Il topo della sabbia è ovviamente adattato all’ambiente desertico in cui vive, così come la sua dieta, ma quando lo si nutre in laboratorio succede qualcosa di strano. Se alimentati con una dieta “normale”, o meglio, quella tipica per i roditori da laboratorio, i topi della sabbia tendono a diventare dei cicciabomba, a sviluppare il diabete di tipo 2 e probabilmente una dipendenza da Netflix.

Tipo me durante la quarantena.

Questo fenomeno fu scoperto negli anni ’60 e da allora il topo della sabbia e altri roditori simili sono utilizzati come animali modello negli studi per comprendere il diabete mellito di tipo 2, indotto dalla nutrizione nell’uomo.

Obiettivo iniziale dello studio di Adam Hargreaves era l’analisi del gene Pdx1. Pdx1 è un gene super conservato che nei mammiferi è espresso nelle cellule beta del pancreas e codifica per un fattore di trascrizione la cui principale funzione è attivare la produzione di insulina. Insomma, cerca qua, cerca là, in Psammomys obesus, del gene Pdx1 non c’era traccia.

Dice “Si sarà magnato pure quello ‘sto topo ciccione!”.

Però la cosa strana è che Pdx1 non si riesce a trovare in tutta la sottofamiglia dei gerbillini, mentre in un loro cugino, il topo spinoso del Cairo (Acomys cahirinus), il gene c’è e si trova facilmente.

Come dicevamo, Pdx1 è un gene conservato, poiché è responsabile anche dello sviluppo del pancreas negli stadi embrionali. Mutazioni a carico di questo gene, nell’uomo, provocano malformazioni o addirittura la non formazione del pancreas. La delezione mirata di questo gene nei topi è addirittura incompatibile con la vita!

Adam avrà pensato: “Bah, mi sembra strano, ma potrebbe essere che i gerbillini abbiano perso il gene e abbiano compensato con altri simili…”. Quindi cominciò a cercare tutti i geni conosciuti nell’area intorno alla posizione di Pdx1, non trovandone, con grande sorpresa, nessuno.

Zero.

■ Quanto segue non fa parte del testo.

-- pv_equiv track=rewrite | github.com/kelvinarrudasilva/financeiro2026 | app.py | encontrar_aba_custo_vida
-- ===== SOURCE A (Python) =====
-- import unicodedata
--
-- def normalizar_texto(txt):
--     txt = str(txt).strip().upper()
--     txt = unicodedata.normalize("NFKD", txt).encode("ascii", errors="ignore").decode("utf-8")
--     return txt
--
-- def encontrar_aba_custo_vida(sheet_names):
--     nomes_normalizados = {normalizar_texto(nome): nome for nome in sheet_names}
--     candidatos = [
--         "CUSTO DE VIDA",
--         "CUSTO_DE_VIDA",
--         "CUSTO VIDA",
--         "PLANEJAMENTO DE CUSTO DE VIDA",
--     ]
--     for cand in candidatos:
--         if cand in nomes_normalizados:
--             return nomes_normalizados[cand]
--     return None
-- ===== SOURCE B (Python) =====
-- import unicodedata
--
-- def normalizar_texto(txt):
--     txt = str(txt).strip().upper()
--     txt = unicodedata.normalize("NFKD", txt).encode("ascii", errors="ignore").decode("utf-8")
--     return txt
--
-- def encontrar_aba_custo_vida(sheet_names):
--     for cand in ("CUSTO DE VIDA", "CUSTO_DE_VIDA", "CUSTO VIDA",
--                  "PLANEJAMENTO DE CUSTO DE VIDA"):
--         for nome in sheet_names:
--             if normalizar_texto(nome) == cand:
--                 return nome
--     return None
-- ===== Notes on version B (the rewrite author's own statement) =====
-- stated objective: simpler
-- what changed: B drops the normalized-name dict entirely: for each candidate in priority order it linearly scans the sheet names and returns the first one whose normalization equals the candidate; Pre_ excludes lists in which two sheet names normalize to the same candidate, where A's dict-reinsertion (last-wins) choice is accidental and B's first match is equally defensible.
-- outside the precondition, e.g. on encontrar_aba_custo_vida(['custo de vida', 'CUSTO DE VIDA']): A returns 'CUSTO DE VIDA', B returns 'custo de vida'
import Mathlib
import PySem

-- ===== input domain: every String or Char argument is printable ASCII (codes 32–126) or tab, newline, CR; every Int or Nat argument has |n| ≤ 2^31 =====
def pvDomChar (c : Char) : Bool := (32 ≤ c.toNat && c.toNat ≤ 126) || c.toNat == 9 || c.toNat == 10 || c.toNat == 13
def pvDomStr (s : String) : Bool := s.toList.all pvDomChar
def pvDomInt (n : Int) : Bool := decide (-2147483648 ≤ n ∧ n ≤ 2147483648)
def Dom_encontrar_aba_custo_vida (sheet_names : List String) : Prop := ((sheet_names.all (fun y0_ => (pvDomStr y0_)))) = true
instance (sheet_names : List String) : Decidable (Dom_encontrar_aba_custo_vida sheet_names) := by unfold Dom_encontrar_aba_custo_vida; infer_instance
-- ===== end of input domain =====

-- B is a simpler, dict-free re-implementation: per candidate (in priority order), return the
-- first sheet name whose normalization equals the candidate.

-- ===== PORT A =====
-- normalizar_texto: strip then upper; the NFKD-normalize/ascii-encode step is the
-- identity on the printable-ASCII domain, so it is ported as the identity (exact on Dom).
def normalizar_texto (txt : String) : String :=
  PySem.Str.upper (PySem.Str.strip txt)

def pvCandidatos : List String :=
  ["CUSTO DE VIDA", "CUSTO_DE_VIDA", "CUSTO VIDA", "PLANEJAMENTO DE CUSTO DE VIDA"]

-- for cand in candidatos: if cand in nomes_normalizados: return nomes_normalizados[cand]
def pvLookupA (d : PySem.Dict String String) : List String → Option String
  | [] => none
  | c :: rest =>
    match d.get? c with
    | some v => some v
    | none => pvLookupA d rest

def encontrar_aba_custo_vida (sheet_names : List String) : Option String :=
  let nomes_normalizados : PySem.Dict String String :=
    sheet_names.foldl (fun d nome => d.insert (normalizar_texto nome) nome) PySem.Dict.empty
  pvLookupA nomes_normalizados pvCandidatos

-- ===== PORT B =====
-- inner loop: return the FIRST nome whose normalization equals cand
def pvScanB (cand : String) : List String → Option String
  | [] => none
  | n :: ns => if normalizar_texto n = cand then some n else pvScanB cand ns

def pvLoopB (sheet_names : List String) : List String → Option String
  | [] => none
  | c :: rest =>
    match pvScanB c sheet_names with
    | some v => some v
    | none => pvLoopB sheet_names rest

def encontrar_aba_custo_vida_alt (sheet_names : List String) : Option String :=
  pvLoopB sheet_names
    ["CUSTO DE VIDA", "CUSTO_DE_VIDA", "CUSTO VIDA", "PLANEJAMENTO DE CUSTO DE VIDA"]

-- ===== PRECONDITION & SPEC =====
-- Pre_ excludes lists in which two sheet names normalize to the SAME candidate string:
-- there A's value comes from accidental dict-reinsertion (last duplicate wins) and B's
-- first match is an equally defensible choice on that unspecified corner.
def Pre_encontrar_aba_custo_vida (sheet_names : List String) : Prop :=
  ∀ c ∈ (["CUSTO DE VIDA", "CUSTO_DE_VIDA", "CUSTO VIDA",
          "PLANEJAMENTO DE CUSTO DE VIDA"] : List String),
    sheet_names.countP (fun n => normalizar_texto n == c) ≤ 1
instance (sheet_names : List String) : Decidable (Pre_encontrar_aba_custo_vida sheet_names) := by
  unfold Pre_encontrar_aba_custo_vida; infer_instance

def pvWitness_encontrar_aba_custo_vida : List String := ["Resumo", "Custo de Vida"]

def Spec_encontrar_aba_custo_vida (sheet_names : List String) (out : Option String) : Prop := out = encontrar_aba_custo_vida_alt sheet_names
instance (sheet_names : List String) (out : Option String) : Decidable (Spec_encontrar_aba_custo_vida sheet_names out) := by unfold Spec_encontrar_aba_custo_vida; infer_instance

-- ===== CLAIM =====
def Claim_equal_encontrar_aba_custo_vida : Prop := ∀ (sheet_names : List String), Dom_encontrar_aba_custo_vida sheet_names → Pre_encontrar_aba_custo_vida sheet_names → Spec_encontrar_aba_custo_vida sheet_names (encontrar_aba_custo_vida sheet_names)

-- ===== LEMMAS AND PROOFS =====

-- The dict built by A answers each lookup as a last-match scan over the names.
theorem pvDict_get_eq_scan (sheet_names : List String) (d : PySem.Dict String String) (c : String) :
    (sheet_names.foldl (fun d nome => d.insert (normalizar_texto nome) nome) d).get? c
      = sheet_names.foldl (fun found nome => if normalizar_texto nome = c then some nome else found) (d.get? c) := by
  induction sheet_names generalizing d with
  | nil => rfl
  | cons n ns ih =>
    rw [List.foldl_cons, List.foldl_cons, ih, PySem.Dict.get?_insert]
    by_cases h : normalizar_texto n = c
    · rw [if_pos h.symm, if_pos h]
    · rw [if_neg (Ne.symm h), if_neg h]

-- With no matching name, the last-match fold leaves its accumulator unchanged.
theorem pvFold_no_match (c : String) (ns : List String) (acc : Option String)
    (h : ns.countP (fun n => normalizar_texto n == c) = 0) :
    ns.foldl (fun found nome => if normalizar_texto nome = c then some nome else found) acc = acc := by
  induction ns generalizing acc with
  | nil => rfl
  | cons n ns ih =>
    rw [List.countP_cons] at h
    by_cases hn : normalizar_texto n = c
    · simp [hn] at h
    · rw [List.foldl_cons, if_neg hn]
      exact ih acc (by omega)

-- With at most one matching name, last match = first match.
theorem pvLast_eq_first (c : String) (ns : List String)
    (h : ns.countP (fun n => normalizar_texto n == c) ≤ 1) :
    ns.foldl (fun found nome => if normalizar_texto nome = c then some nome else found) none
      = pvScanB c ns := by
  induction ns with
  | nil => rfl
  | cons n ns ih =>
    rw [List.countP_cons] at h
    by_cases hn : normalizar_texto n = c
    · rw [List.foldl_cons, if_pos hn, pvScanB, if_pos hn]
      exact pvFold_no_match c ns (some n) (by simp only [beq_iff_eq, hn, if_true] at h; omega)
    · rw [List.foldl_cons, if_neg hn, pvScanB, if_neg hn]
      exact ih (by simp only [beq_iff_eq, hn, if_false] at h; omega)

theorem pvLookup_eq (sheet_names : List String) (cands : List String)
    (h : ∀ c ∈ cands, sheet_names.countP (fun n => normalizar_texto n == c) ≤ 1) :
    pvLookupA (sheet_names.foldl (fun d nome => d.insert (normalizar_texto nome) nome) PySem.Dict.empty) cands
      = pvLoopB sheet_names cands := by
  induction cands with
  | nil => rfl
  | cons c rest ih =>
    have hc := h c (List.mem_cons_self ..)
    simp only [pvLookupA, pvLoopB, ih (fun x hx => h x (List.mem_cons_of_mem _ hx)),
      pvDict_get_eq_scan, PySem.Dict.get?_empty, pvLast_eq_first c sheet_names hc]

-- ===== VERDICT =====
theorem encontrar_aba_custo_vida_spec : Claim_equal_encontrar_aba_custo_vida := by
  intro sheet_names _ hpre
  unfold Spec_encontrar_aba_custo_vida encontrar_aba_custo_vida encontrar_aba_custo_vida_alt pvCandidatos
  exact pvLookup_eq sheet_names _ hpre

Nada. Nisba. Ben 87 geni mancavano all’appello, roba che manco nei giorni delle assemblee di istituto al liceo si vedeva tutto questo assenteismo.

La cosa assurda è che alcuni di questi geni sono considerati essenziali per la sopravvivenza dei mammiferi, quindi che diavolo succede in questi topini?

Che bisogno ha di quegli 87 geni quando ha un musino così adorabile.

I risultati dello studio

Dopo momenti di panico generale, crisi di pianto e isteria senza precedenti, mi piace immaginare il team di Adam richiamato alla compostezza in un meeting. La strategia adottata è stata molto razionale: mancano geni notoriamente fondamentali, ma i topi sono vivi? Allora controlliamo se le proteine codificate da tali geni ci sono!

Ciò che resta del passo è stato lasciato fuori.